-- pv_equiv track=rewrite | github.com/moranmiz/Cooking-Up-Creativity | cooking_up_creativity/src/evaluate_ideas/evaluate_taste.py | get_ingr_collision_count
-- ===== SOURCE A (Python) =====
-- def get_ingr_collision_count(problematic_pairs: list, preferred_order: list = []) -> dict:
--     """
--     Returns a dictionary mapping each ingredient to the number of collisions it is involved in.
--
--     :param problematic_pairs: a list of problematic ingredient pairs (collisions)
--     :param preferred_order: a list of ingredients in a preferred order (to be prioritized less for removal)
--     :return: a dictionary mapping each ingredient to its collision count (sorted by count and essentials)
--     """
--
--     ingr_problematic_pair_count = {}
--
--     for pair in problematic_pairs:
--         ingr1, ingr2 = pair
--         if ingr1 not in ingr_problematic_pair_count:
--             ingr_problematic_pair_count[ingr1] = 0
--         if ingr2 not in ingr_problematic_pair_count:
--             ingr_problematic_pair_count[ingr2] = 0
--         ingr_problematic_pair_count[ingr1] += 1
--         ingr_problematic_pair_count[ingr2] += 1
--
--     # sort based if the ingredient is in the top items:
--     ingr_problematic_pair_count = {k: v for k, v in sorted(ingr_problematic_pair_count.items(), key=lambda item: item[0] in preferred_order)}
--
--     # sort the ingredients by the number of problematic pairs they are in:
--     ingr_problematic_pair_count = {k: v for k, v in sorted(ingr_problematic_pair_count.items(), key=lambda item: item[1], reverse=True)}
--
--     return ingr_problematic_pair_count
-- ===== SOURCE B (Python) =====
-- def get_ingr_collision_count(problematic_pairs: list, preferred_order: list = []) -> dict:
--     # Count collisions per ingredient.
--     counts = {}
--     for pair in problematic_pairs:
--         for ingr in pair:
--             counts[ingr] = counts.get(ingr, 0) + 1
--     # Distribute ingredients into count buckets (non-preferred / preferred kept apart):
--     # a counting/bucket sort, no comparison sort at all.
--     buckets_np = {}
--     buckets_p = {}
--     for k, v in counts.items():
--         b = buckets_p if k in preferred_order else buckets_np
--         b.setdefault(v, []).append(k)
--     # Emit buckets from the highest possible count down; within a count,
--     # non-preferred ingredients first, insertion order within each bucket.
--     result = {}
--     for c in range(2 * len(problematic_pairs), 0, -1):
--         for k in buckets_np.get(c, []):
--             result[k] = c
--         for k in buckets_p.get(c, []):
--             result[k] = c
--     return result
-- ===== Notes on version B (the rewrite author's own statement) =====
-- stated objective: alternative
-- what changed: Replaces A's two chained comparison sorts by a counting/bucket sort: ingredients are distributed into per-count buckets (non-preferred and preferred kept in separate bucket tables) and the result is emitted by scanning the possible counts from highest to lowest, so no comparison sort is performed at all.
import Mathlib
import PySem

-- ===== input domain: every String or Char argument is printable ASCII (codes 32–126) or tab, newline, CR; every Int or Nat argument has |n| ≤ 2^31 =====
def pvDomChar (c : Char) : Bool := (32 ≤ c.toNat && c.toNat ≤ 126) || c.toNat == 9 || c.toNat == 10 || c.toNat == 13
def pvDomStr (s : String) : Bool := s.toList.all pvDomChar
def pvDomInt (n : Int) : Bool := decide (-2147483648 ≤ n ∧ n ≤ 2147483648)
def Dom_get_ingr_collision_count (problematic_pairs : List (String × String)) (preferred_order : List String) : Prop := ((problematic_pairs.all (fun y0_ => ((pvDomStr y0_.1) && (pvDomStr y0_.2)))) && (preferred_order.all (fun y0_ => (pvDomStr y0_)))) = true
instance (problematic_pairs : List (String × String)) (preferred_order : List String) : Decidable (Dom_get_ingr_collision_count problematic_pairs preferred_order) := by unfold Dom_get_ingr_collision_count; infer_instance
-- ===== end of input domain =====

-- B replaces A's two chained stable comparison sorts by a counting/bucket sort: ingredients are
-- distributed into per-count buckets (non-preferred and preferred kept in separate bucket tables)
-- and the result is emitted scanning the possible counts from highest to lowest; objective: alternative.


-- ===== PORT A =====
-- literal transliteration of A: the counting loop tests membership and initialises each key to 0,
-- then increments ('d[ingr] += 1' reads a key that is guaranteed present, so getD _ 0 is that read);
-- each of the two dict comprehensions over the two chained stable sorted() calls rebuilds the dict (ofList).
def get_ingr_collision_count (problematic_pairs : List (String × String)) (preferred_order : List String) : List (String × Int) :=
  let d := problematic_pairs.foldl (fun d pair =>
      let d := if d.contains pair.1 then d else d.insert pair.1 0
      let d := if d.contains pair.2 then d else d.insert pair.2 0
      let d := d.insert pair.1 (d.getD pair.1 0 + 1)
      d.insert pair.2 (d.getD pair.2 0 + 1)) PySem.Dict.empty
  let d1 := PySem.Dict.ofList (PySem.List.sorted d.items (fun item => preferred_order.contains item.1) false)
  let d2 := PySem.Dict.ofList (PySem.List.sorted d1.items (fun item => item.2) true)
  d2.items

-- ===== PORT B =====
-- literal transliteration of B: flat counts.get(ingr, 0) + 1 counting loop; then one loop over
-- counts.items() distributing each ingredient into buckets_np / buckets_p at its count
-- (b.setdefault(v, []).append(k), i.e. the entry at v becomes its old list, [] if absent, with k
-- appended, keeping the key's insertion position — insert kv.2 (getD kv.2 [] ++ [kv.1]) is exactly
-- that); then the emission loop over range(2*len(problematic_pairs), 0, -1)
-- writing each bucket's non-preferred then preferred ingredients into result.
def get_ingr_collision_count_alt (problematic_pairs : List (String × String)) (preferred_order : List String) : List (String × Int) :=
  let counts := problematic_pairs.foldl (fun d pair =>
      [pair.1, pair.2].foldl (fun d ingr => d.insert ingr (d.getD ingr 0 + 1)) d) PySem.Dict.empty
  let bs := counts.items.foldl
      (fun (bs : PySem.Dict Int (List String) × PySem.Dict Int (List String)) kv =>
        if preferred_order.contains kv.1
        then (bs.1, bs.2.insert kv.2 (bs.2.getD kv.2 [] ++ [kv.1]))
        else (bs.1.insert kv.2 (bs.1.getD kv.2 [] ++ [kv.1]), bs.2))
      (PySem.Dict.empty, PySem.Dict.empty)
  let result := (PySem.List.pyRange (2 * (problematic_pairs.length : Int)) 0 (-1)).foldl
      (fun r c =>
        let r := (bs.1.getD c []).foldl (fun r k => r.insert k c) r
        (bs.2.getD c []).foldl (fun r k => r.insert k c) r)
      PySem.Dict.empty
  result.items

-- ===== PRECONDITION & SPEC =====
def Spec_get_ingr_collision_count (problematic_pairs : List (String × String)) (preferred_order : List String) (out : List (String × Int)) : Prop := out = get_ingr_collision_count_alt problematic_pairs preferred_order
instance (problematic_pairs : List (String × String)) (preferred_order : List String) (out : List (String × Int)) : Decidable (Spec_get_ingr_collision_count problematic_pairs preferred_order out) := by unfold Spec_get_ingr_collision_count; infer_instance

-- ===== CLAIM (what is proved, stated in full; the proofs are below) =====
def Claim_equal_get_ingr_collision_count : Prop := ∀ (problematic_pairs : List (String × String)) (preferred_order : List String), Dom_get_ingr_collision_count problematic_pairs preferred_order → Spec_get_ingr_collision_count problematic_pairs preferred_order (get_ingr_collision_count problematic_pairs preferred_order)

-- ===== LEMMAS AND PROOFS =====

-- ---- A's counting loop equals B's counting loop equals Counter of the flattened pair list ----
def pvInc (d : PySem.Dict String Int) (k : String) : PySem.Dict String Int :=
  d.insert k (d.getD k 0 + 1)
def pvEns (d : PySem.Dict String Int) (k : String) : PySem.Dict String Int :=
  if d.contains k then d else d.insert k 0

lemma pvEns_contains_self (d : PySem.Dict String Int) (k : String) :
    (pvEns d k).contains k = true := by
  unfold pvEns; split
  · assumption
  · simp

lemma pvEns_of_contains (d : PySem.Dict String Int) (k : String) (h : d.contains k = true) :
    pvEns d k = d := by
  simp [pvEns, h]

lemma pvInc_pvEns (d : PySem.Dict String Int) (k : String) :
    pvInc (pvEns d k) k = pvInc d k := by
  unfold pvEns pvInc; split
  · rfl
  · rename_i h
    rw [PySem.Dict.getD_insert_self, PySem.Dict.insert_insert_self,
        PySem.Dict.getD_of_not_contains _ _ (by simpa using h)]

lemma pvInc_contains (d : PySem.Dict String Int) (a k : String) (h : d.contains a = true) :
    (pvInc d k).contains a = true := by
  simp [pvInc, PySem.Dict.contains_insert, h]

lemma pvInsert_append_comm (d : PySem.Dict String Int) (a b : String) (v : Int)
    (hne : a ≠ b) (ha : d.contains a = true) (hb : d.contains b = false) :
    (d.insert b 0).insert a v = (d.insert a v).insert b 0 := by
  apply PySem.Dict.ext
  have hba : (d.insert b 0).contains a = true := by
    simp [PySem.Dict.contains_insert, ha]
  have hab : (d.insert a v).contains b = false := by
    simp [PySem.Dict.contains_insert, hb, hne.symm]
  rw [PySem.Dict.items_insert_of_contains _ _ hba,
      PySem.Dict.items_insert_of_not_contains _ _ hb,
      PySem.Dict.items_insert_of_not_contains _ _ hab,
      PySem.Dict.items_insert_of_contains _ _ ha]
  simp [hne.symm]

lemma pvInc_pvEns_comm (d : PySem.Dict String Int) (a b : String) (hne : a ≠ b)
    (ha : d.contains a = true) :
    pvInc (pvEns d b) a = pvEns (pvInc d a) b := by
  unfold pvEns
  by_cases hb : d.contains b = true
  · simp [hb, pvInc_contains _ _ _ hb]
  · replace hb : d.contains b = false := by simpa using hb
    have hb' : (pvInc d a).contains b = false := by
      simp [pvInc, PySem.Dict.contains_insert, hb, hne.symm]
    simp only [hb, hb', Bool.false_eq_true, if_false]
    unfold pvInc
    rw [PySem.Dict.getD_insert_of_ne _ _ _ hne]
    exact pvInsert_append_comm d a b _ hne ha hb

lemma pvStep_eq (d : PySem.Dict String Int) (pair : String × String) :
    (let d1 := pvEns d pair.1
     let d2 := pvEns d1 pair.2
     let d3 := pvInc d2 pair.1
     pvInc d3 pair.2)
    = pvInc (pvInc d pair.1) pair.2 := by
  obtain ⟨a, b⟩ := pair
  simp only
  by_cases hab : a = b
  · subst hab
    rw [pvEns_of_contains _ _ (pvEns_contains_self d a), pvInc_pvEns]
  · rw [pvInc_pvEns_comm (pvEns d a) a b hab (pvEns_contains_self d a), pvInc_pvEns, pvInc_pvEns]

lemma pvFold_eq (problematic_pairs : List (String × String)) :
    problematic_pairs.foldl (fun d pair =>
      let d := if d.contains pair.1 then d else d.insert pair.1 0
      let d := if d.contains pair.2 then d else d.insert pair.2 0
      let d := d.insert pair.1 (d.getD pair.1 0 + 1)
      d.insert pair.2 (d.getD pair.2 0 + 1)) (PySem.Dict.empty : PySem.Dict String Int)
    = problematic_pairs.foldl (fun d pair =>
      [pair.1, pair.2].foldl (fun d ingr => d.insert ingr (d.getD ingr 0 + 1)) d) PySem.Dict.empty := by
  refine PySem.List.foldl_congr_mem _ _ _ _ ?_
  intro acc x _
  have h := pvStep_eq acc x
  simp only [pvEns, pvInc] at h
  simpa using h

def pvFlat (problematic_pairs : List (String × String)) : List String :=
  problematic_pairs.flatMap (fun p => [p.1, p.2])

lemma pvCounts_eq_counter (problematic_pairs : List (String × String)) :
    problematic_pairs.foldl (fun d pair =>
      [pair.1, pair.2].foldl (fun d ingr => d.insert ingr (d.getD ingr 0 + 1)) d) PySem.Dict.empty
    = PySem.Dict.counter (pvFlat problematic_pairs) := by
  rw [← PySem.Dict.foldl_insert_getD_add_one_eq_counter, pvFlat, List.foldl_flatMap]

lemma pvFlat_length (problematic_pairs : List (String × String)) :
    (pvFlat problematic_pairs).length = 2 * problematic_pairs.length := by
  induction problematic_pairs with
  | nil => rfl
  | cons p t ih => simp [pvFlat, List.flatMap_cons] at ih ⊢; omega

### EXERCISE BRIEF
Scan the preceding records for lines with the word "within". Say how many there are and nothing else.

### EXPECTED ANSWER
2